Traditionally, right speech is about refraining from harmful talk, like lying, gossip, and such. However, it can have a deeper meaning about not just the talk that we share outwardly with others but also with the talk whispered under our breath and our self-talk. If people heard what we say to ourselves about ourselves, they would be appalled. We speak to ourselves in such a compassionless and unfair way – and we continue to allow it.

Right speech leads us to pay attention to the space between thought and action to create more space and give us greater opportunity to intervene before harmful words or actions occur. Sometimes that intervention is to prevent us from adding more meaning than is there. (See Choice Theory and Argyris’ Ladder of Inference for more on how we add meaning.) Sometimes that intervention is to assess whether what we’re thinking is just a thought or whether it is reality. Too often, we believe that we know reality, when we’re just making a series of assumptions.

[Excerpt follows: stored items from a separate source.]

-- pv_equiv track=rewrite | github.com/official-Auralin/Benchmark-game | gf01/renderers/r1_pygame_helpers.py | _summarize_visible_ap_groups
-- ===== SOURCE A (Python) =====
-- from collections import OrderedDict, defaultdict
--
-- def _ap_group_key(ap: str) -> str:
--     token = str(ap).strip()
--     if not token:
--         return "unknown"
--     prefix_chars: list[str] = []
--     for ch in token:
--         if ch.isdigit():
--             break
--         prefix_chars.append(ch)
--     prefix = "".join(prefix_chars).strip("_-")
--     if prefix:
--         return prefix
--     if "_" in token:
--         head = token.split("_", 1)[0].strip()
--         if head:
--             return head
--     return token
--
-- def _summarize_visible_ap_groups(visible_aps: list[str]) -> str:
--     if not visible_aps:
--         return "groups: (none)"
--     grouped: dict[str, int] = defaultdict(int)
--     for ap in visible_aps:
--         grouped[_ap_group_key(ap)] += 1
--     parts = [f"{k}({grouped[k]})" for k in sorted(grouped)]
--     return "groups: " + ", ".join(parts)
-- ===== SOURCE B (Python) =====
-- def _ap_group_key(ap: str) -> str:
--     token = str(ap).strip()
--     if not token:
--         return "unknown"
--     prefix_chars: list[str] = []
--     for ch in token:
--         if ch.isdigit():
--             break
--         prefix_chars.append(ch)
--     prefix = "".join(prefix_chars).strip("_-")
--     if prefix:
--         return prefix
--     if "_" in token:
--         head = token.split("_", 1)[0].strip()
--         if head:
--             return head
--     return token
--
--
-- def _summarize_visible_ap_groups(visible_aps: list[str]) -> str:
--     # sort ALL keys, then group adjacent equal runs (no dict of counts)
--     if not visible_aps:
--         return "groups: (none)"
--     keys = sorted(_ap_group_key(ap) for ap in visible_aps)
--     parts = []
--     i = 0
--     n = len(keys)
--     while i < n:
--         j = i + 1
--         while j < n and keys[j] == keys[i]:
--             j += 1
--         parts.append(f"{keys[i]}({j - i})")
--         i = j
--     return "groups: " + ", ".join(parts)
-- ===== Notes on version B (the rewrite author's own statement) =====
-- stated objective: alternative
-- what changed: Replaces the dict-count-then-sort-distinct-keys strategy by sorting all group keys and counting adjacent equal runs in one scan; no counting dict is built.
import Mathlib
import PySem

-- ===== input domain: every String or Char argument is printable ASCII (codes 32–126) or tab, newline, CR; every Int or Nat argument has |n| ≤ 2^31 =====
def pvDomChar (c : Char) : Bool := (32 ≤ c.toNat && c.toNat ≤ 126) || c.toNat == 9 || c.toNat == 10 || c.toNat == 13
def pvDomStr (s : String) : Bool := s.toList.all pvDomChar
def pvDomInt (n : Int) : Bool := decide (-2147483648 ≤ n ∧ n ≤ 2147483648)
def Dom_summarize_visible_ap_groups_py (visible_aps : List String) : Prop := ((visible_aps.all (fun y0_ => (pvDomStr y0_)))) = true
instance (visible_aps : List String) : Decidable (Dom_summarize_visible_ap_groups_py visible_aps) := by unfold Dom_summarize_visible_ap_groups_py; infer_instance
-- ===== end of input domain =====

-- B changes the grouping strategy only (sort all keys, count adjacent runs); same result, similar cost.

-- ===== PORT A =====
-- shared helper _ap_group_key (identical in A and B): the break-loop is the recursion prefixChars
def prefixChars : List Char → List Char
  | [] => []
  | ch :: rest => if PySem.Chars.strIsdigit [ch] then [] else ch :: prefixChars rest

def ap_group_key (ap : String) : String :=
  let token := PySem.Chars.strip ap.toList
  if token = [] then "unknown"
  else
    let pfx := PySem.Chars.stripChars (prefixChars token) ['_', '-']
    if pfx ≠ [] then String.ofList pfx
    else if PySem.Chars.isIn ['_'] token then
      let head := PySem.Chars.strip ((PySem.Chars.splitOnMax token ['_'] 1).headD [])
      if head ≠ [] then String.ofList head else String.ofList token
    else String.ofList token

def summarize_visible_ap_groups_py (visible_aps : List String) : String :=
  if visible_aps = [] then "groups: (none)"
  else
    let grouped := visible_aps.foldl
      (fun d ap => d.modify (ap_group_key ap) 0 (· + 1)) (PySem.Dict.empty : PySem.Dict String Int)
    let parts := (PySem.List.sorted grouped.keys (fun k => k) false).map
      (fun k => k ++ "(" ++ PySem.Int.toStr (grouped.getD k 0) ++ ")")
    "groups: " ++ PySem.Str.join ", " parts

-- ===== PORT B =====
-- the while-loop over sorted keys: emit (key, run length), continue after the run
def groupRuns : List String → List (String × Int)
  | [] => []
  | x :: xs => (x, 1 + (xs.takeWhile (· == x)).length) :: groupRuns (xs.dropWhile (· == x))
  termination_by l => l.length
  decreasing_by simpa using Nat.lt_succ_of_le (List.length_dropWhile_le _ _)

def summarize_visible_ap_groups_py_alt (visible_aps : List String) : String :=
  if visible_aps = [] then "groups: (none)"
  else
    let keys := PySem.List.sorted (visible_aps.map ap_group_key) (fun k => k) false
    let parts := (groupRuns keys).map
      (fun kc => kc.1 ++ "(" ++ PySem.Int.toStr kc.2 ++ ")")
    "groups: " ++ PySem.Str.join ", " parts

-- ===== PRECONDITION & SPEC =====
def Spec_summarize_visible_ap_groups_py (visible_aps : List String) (out : String) : Prop := out = summarize_visible_ap_groups_py_alt visible_aps
instance (visible_aps : List String) (out : String) : Decidable (Spec_summarize_visible_ap_groups_py visible_aps out) := by unfold Spec_summarize_visible_ap_groups_py; infer_instance

-- ===== CLAIM (what is proved, stated in full; the proofs are below) =====
def Claim_equal_summarize_visible_ap_groups_py : Prop := ∀ (visible_aps : List String), Dom_summarize_visible_ap_groups_py visible_aps → Spec_summarize_visible_ap_groups_py visible_aps (summarize_visible_ap_groups_py visible_aps)

-- ===== LEMMAS AND PROOFS =====

theorem lt_of_mem_dropWhile_of_sorted {x : String} {xs : List String}
    (h : xs.Pairwise (· ≤ ·)) (hx : ∀ c ∈ xs, x ≤ c) :
    ∀ c ∈ xs.dropWhile (· == x), x < c := by
  induction xs with
  | nil => simp
  | cons y ys ih =>
    by_cases hy : ((fun c => c == x) y) = true
    · rw [List.dropWhile_cons]
      simp only [hy, if_true]
      exact ih h.tail (fun c hc => hx c (List.mem_cons_of_mem _ hc))
    · rw [List.dropWhile_cons]
      simp only [hy]
      intro c hc
      have hyx : y ≠ x := by simpa using hy
      have hxy : x < y := lt_of_le_of_ne (hx y (List.mem_cons_self)) (Ne.symm hyx)
      rcases List.mem_cons.mp hc with rfl | hc
      · exact hxy
      · exact lt_of_lt_of_le hxy (List.rel_of_pairwise_cons h hc)

theorem groupRuns_spec (m : List String) (h : m.Pairwise (· ≤ ·)) :
    ((groupRuns m).map Prod.fst).Pairwise (· < ·) ∧
    (∀ k, k ∈ (groupRuns m).map Prod.fst ↔ k ∈ m) ∧
    groupRuns m = ((groupRuns m).map Prod.fst).map (fun k => (k, (m.count k : Int))) := by
  induction m using groupRuns.induct with
  | case1 => simp [groupRuns]
  | case2 x xs ih =>
    have hxall : ∀ c ∈ xs, x ≤ c := fun c hc => List.rel_of_pairwise_cons h hc
    have hr : (xs.dropWhile (· == x)).Pairwise (· ≤ ·) :=
      h.tail.sublist (List.dropWhile_sublist _)
    have hlt : ∀ c ∈ xs.dropWhile (· == x), x < c :=
      lt_of_mem_dropWhile_of_sorted h.tail hxall
    obtain ⟨ih1, ih2, ih3⟩ := ih hr
    have htx : ∀ c ∈ xs.takeWhile (· == x), c = x := fun c hc => by
      simpa using List.mem_takeWhile_imp hc
    have hsplit : xs = xs.takeWhile (· == x) ++ xs.dropWhile (· == x) :=
      (List.takeWhile_append_dropWhile).symm
    have hxscount : ∀ k, xs.count k =
        (xs.takeWhile (· == x)).count k + (xs.dropWhile (· == x)).count k := by
      intro k
      conv_lhs => rw [hsplit]
      exact List.count_append ..
    have hcx : (x :: xs).count x = (xs.takeWhile (· == x)).length + 1 := by
      have h1 : (xs.takeWhile (· == x)).count x = (xs.takeWhile (· == x)).length :=
        List.count_eq_length.mpr (fun c hc => by simp [htx c hc])
      have h2 : (xs.dropWhile (· == x)).count x = 0 :=
        List.count_eq_zero.mpr (fun hc => absurd (hlt x hc) (lt_irrefl x))
      have := hxscount x
      simp only [List.count_cons_self]
      omega
    have hck : ∀ k ∈ xs.dropWhile (· == x), (x :: xs).count k = (xs.dropWhile (· == x)).count k := by
      intro k hk
      have hkx : k ≠ x := fun e => absurd (hlt k hk) (by simp [e])
      have h3 : (xs.takeWhile (· == x)).count k = 0 :=
        List.count_eq_zero.mpr (fun hc => hkx (htx k hc))
      have := hxscount k
      simp only [List.count_cons, beq_iff_eq, Ne.symm hkx, if_false]
      omega
    refine ⟨?_, ?_, ?_⟩
    · rw [groupRuns]
      simp only [List.map_cons, List.pairwise_cons]
      exact ⟨fun k hk => hlt k ((ih2 k).mp hk), ih1⟩
    · intro k
      rw [groupRuns]
      simp only [List.map_cons, List.mem_cons, ih2]
      constructor
      · rintro (rfl | hk)
        · exact .inl rfl
        · exact .inr ((List.dropWhile_sublist _).mem hk)
      · rintro (rfl | hk)
        · exact .inl rfl
        · rw [hsplit] at hk
          rcases List.mem_append.mp hk with hk | hk
          · exact .inl (htx k hk)
          · exact .inr hk
    · rw [groupRuns]
      simp only [List.map_cons]
      refine congrArg₂ _ ?_ ?_
      · have : ((x :: xs).count x : Int) = 1 + ((xs.takeWhile (· == x)).length : Int) := by
          rw [hcx]; push_cast; ring
        rw [this]
      · calc groupRuns (xs.dropWhile (· == x))
            = ((groupRuns (xs.dropWhile (· == x))).map Prod.fst).map
                (fun k => (k, ((xs.dropWhile (· == x)).count k : Int))) := ih3
          _ = ((groupRuns (xs.dropWhile (· == x))).map Prod.fst).map
                (fun k => (k, ((x :: xs).count k : Int))) :=
              List.map_congr_left (fun k hk => by rw [hck k ((ih2 k).mp hk)])

theorem main_parts (ks : List String) :
    (PySem.List.sorted (PySem.Set.ofList ks) (fun k => k) false).map
      (fun k => (k, (ks.count k : Int)))
    = groupRuns (PySem.List.sorted ks (fun k => k) false) := by
  set m := PySem.List.sorted ks (fun k => k) false with hm
  have hpw : m.Pairwise (· ≤ ·) := by
    simpa using PySem.List.sorted_pairwise ks (fun k => k)
  have hperm : m.Perm ks := PySem.List.sorted_perm ks (fun k => k) false
  obtain ⟨h1, h2, h3⟩ := groupRuns_spec m hpw
  have hnd1 : ((groupRuns m).map Prod.fst).Nodup := h1.imp ne_of_lt
  have hps : ((groupRuns m).map Prod.fst).Perm (PySem.Set.ofList ks) := by
    refine (List.perm_ext_iff_of_nodup hnd1 (PySem.Set.nodup_ofList ks)).mpr ?_
    intro k
    rw [h2, PySem.Set.mem_ofList, hperm.mem_iff]
  have hsort : PySem.List.sorted (PySem.Set.ofList ks) (fun k => k) false
      = (groupRuns m).map Prod.fst :=
    PySem.List.sorted_eq_of_perm_of_pairwise_lt _ _ _ hps (by exact h1)
  rw [hsort]
  calc ((groupRuns m).map Prod.fst).map (fun k => (k, (ks.count k : Int)))
      = ((groupRuns m).map Prod.fst).map (fun k => (k, (m.count k : Int))) :=
        List.map_congr_left (fun k _ => by rw [hperm.count_eq])
    _ = groupRuns m := h3.symm

-- ===== VERDICT (by name: the statement is the Claim_ definition above) =====
theorem summarize_visible_ap_groups_py_spec : Claim_equal_summarize_visible_ap_groups_py := by
  intro l _
  unfold Spec_summarize_visible_ap_groups_py summarize_visible_ap_groups_py summarize_visible_ap_groups_py_alt
  by_cases hl : l = []
  · simp [hl]
  · simp only [if_neg hl]
    have hfold : l.foldl (fun d ap => d.modify (ap_group_key ap) 0 (· + 1))
          (PySem.Dict.empty : PySem.Dict String Int)
        = PySem.Dict.counter (l.map ap_group_key) := by
      rw [PySem.Dict.counter_eq_foldl, List.foldl_map]
    simp only [hfold, PySem.Dict.keys_counter, PySem.Dict.getD_counter]
    rw [← main_parts (l.map ap_group_key), List.map_map]
    rfl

We can create a space where we’re open, accepting, and inquisitive about our inner lives and the inner lives of others. In this space, we can process our thoughts and emotions, comparing them with reality and enabling us to prevent past hurts from being borne out into the future.

Right Action

Right action is about not acting destructively. This means many of the things that make God’s top ten list (also known as the Ten Commandments): killing, stealing, etc. It also includes things like excessive drinking, which didn’t make God’s top ten list but are addressed in the Bible. It’s important to recognize, as the Dalai Lama has pointed out, that all religions fundamentally operate in the same direction – towards love. (See The Book of Joy for more.)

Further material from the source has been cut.